-- pv_equiv track=rewrite | github.com/dvnstrcklnd/probable-tribble | probable_tribble.py | count_above_below
-- ===== SOURCE A (Python) =====
-- def count_above_below(lst: list, val: int) -> tuple:
--     below = 0
--     above = 0
--     for i in lst:
--         if i < val:
--             below += 1
--         elif i > val:
--             above += 1
--
--     return (below, above)
-- ===== SOURCE B (Python) =====
-- def _bisect_left(s, val):
--     lo, hi = 0, len(s)
--     while lo < hi:
--         mid = (lo + hi) // 2
--         if s[mid] < val:
--             lo = mid + 1
--         else:
--             hi = mid
--     return lo
--
--
-- def _bisect_right(s, val):
--     lo, hi = 0, len(s)
--     while lo < hi:
--         mid = (lo + hi) // 2
--         if val < s[mid]:
--             hi = mid
--         else:
--             lo = mid + 1
--     return lo
--
--
-- def count_above_below(lst: list, val: int) -> tuple:
--     s = sorted(lst)
--     below = _bisect_left(s, val)
--     above = len(s) - _bisect_right(s, val)
--     return (below, above)
-- ===== Notes on version B (the rewrite author's own statement) =====
-- stated objective: alternative
-- what changed: Replaces the linear counting pass with sort-then-binary-search: B sorts a copy once and derives below/above from the bisect_left/bisect_right insertion positions instead of comparing every element to val in a loop.
import Mathlib
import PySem

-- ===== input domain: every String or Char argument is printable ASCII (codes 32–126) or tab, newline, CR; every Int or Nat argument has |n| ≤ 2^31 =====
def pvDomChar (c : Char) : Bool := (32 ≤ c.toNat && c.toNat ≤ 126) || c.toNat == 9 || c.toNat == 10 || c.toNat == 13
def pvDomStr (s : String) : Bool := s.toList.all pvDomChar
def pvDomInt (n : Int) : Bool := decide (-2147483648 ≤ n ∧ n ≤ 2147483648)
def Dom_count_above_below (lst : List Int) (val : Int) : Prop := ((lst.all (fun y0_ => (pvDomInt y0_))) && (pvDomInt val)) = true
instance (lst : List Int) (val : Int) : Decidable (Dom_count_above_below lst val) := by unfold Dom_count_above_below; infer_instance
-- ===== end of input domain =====

-- B replaces A's linear counting pass by sort-then-binary-search (bisect positions); same results, an alternative algorithm.

-- ===== PORT A =====
def count_above_below (lst : List Int) (val : Int) : Int × Int :=
  lst.foldl
    (fun (st : Int × Int) i =>
      if i < val then (st.1 + 1, st.2)
      else if i > val then (st.1, st.2 + 1)
      else st)
    (0, 0)

-- ===== PORT B =====
-- s = sorted(lst); below = bisect_left loop; above = len(s) - bisect_right loop
-- (PySem.List.bisectLeft/bisectRight are exactly Source B's hand-written binary-search loops)
def count_above_below_alt (lst : List Int) (val : Int) : Int × Int :=
  let s := PySem.List.sorted lst (fun x => x) false
  let below := PySem.List.bisectLeft s val
  let above := s.length - PySem.List.bisectRight s val
  ((below : Int), (above : Int))

-- ===== PRECONDITION & SPEC =====
def Spec_count_above_below (lst : List Int) (val : Int) (out : Int × Int) : Prop := out = count_above_below_alt lst val
instance (lst : List Int) (val : Int) (out : Int × Int) : Decidable (Spec_count_above_below lst val out) := by unfold Spec_count_above_below; infer_instance

-- ===== CLAIM (what is proved, stated in full; the proofs are below) =====
def Claim_equal_count_above_below : Prop := ∀ (lst : List Int) (val : Int), Dom_count_above_below lst val → Spec_count_above_below lst val (count_above_below lst val)

-- ===== LEMMAS AND PROOFS =====

-- A's fold computes the two countP's.
theorem pv_foldl_count (lst : List Int) (val : Int) (b a : Int) :
    lst.foldl
      (fun (st : Int × Int) i =>
        if i < val then (st.1 + 1, st.2)
        else if i > val then (st.1, st.2 + 1)
        else st)
      (b, a)
    = (b + (lst.countP (fun i => decide (i < val)) : Int),
       a + (lst.countP (fun i => decide (val < i)) : Int)) := by
  induction lst generalizing b a with
  | nil => simp
  | cons x t ih =>
    simp only [List.foldl_cons, List.countP_cons]
    by_cases h1 : x < val
    · have h2 : ¬ val < x := by omega
      simp [h1, h2, ih, GT.gt]
      ring
    · by_cases h2 : val < x
      · simp [h1, h2, ih, GT.gt]
        ring
      · simp [h1, h2, ih, GT.gt]

theorem pv_bisectLeft_eq (s : List Int) (val : Int) (hs : s.Pairwise (· ≤ ·)) :
    PySem.List.bisectLeft s val = s.countP (fun i => decide (i < val)) := by
  obtain ⟨hle, hlt, hge⟩ := PySem.List.bisectLeft_spec s val hs
  set n := PySem.List.bisectLeft s val with hn
  have hsplit : s = s.take n ++ s.drop n := (List.take_append_drop n s).symm
  rw [hsplit, List.countP_append]
  have h1 : (s.take n).countP (fun i => decide (i < val)) = (s.take n).length := by
    apply List.countP_eq_length.2
    intro x hx
    obtain ⟨j, hj, hxj⟩ := List.mem_iff_getElem.1 hx
    have hjlen : j < s.length := lt_of_lt_of_le hj (by simp [List.length_take])
    have hjn : j < n := lt_of_lt_of_le hj (by simp [List.length_take])
    have := hlt j hjlen hjn
    have hget : (s.take n)[j] = s[j] := List.getElem_take
    simp [← hxj, hget]
    omega
  have h2 : (s.drop n).countP (fun i => decide (i < val)) = 0 := by
    apply List.countP_eq_zero.2
    intro x hx
    obtain ⟨j, hj, hxj⟩ := List.mem_iff_getElem.1 hx
    have hjlen : n + j < s.length := by
      have := hj; simp [List.length_drop] at this; omega
    have := hge (n + j) hjlen (by omega)
    have hget : (s.drop n)[j] = s[n + j] := by
      rw [List.getElem_drop]
    simp [← hxj, hget]
    omega
  rw [h1, h2, List.length_take]
  omega

theorem pv_bisectRight_eq (s : List Int) (val : Int) (hs : s.Pairwise (· ≤ ·)) :
    s.length - PySem.List.bisectRight s val = s.countP (fun i => decide (val < i)) := by
  obtain ⟨hle, hlt, hge⟩ := PySem.List.bisectRight_spec s val hs
  set n := PySem.List.bisectRight s val with hn
  have hsplit : s = s.take n ++ s.drop n := (List.take_append_drop n s).symm
  conv_rhs => rw [hsplit]
  rw [List.countP_append]
  have h1 : (s.take n).countP (fun i => decide (val < i)) = 0 := by
    apply List.countP_eq_zero.2
    intro x hx
    obtain ⟨j, hj, hxj⟩ := List.mem_iff_getElem.1 hx
    have hjlen : j < s.length := lt_of_lt_of_le hj (by simp [List.length_take])
    have hjn : j < n := lt_of_lt_of_le hj (by simp [List.length_take])
    have := hlt j hjlen hjn
    have hget : (s.take n)[j] = s[j] := List.getElem_take
    simp [← hxj, hget]
    omega
  have h2 : (s.drop n).countP (fun i => decide (val < i)) = (s.drop n).length := by
    apply List.countP_eq_length.2
    intro x hx
    obtain ⟨j, hj, hxj⟩ := List.mem_iff_getElem.1 hx
    have hjlen : n + j < s.length := by
      have := hj; simp [List.length_drop] at this; omega
    have := hge (n + j) hjlen (by omega)
    have hget : (s.drop n)[j] = s[n + j] := by
      rw [List.getElem_drop]
    simp [← hxj, hget]
    omega
  rw [h1, h2, List.length_drop]
  omega

-- ===== VERDICT (by name: the statement is the Claim_ definition above) =====
theorem count_above_below_spec : Claim_equal_count_above_below := by
  intro lst val _
  unfold Spec_count_above_below count_above_below count_above_below_alt
  set s := PySem.List.sorted lst (fun x => x) false with hsdef
  have hperm : s.Perm lst := PySem.List.sorted_perm lst (fun x => x) false
  have hpw : s.Pairwise (· ≤ ·) := by
    have := PySem.List.sorted_pairwise (xs := lst) (key := fun x => x)
    simpa using this
  rw [pv_foldl_count]
  show _ = ((PySem.List.bisectLeft s val : Int), ((s.length - PySem.List.bisectRight s val : Nat) : Int))
  rw [pv_bisectLeft_eq s val hpw, pv_bisectRight_eq s val hpw]
  rw [hperm.countP_eq, hperm.countP_eq]
  simp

Exercise brief —
Above are the entries; copy out every line among them that contains the word "statement".

Written answer —
-- ===== Notes on version B (the rewrite author's own statement) =====
-- ===== VERDICT (by name: the statement is the Claim_ definition above) =====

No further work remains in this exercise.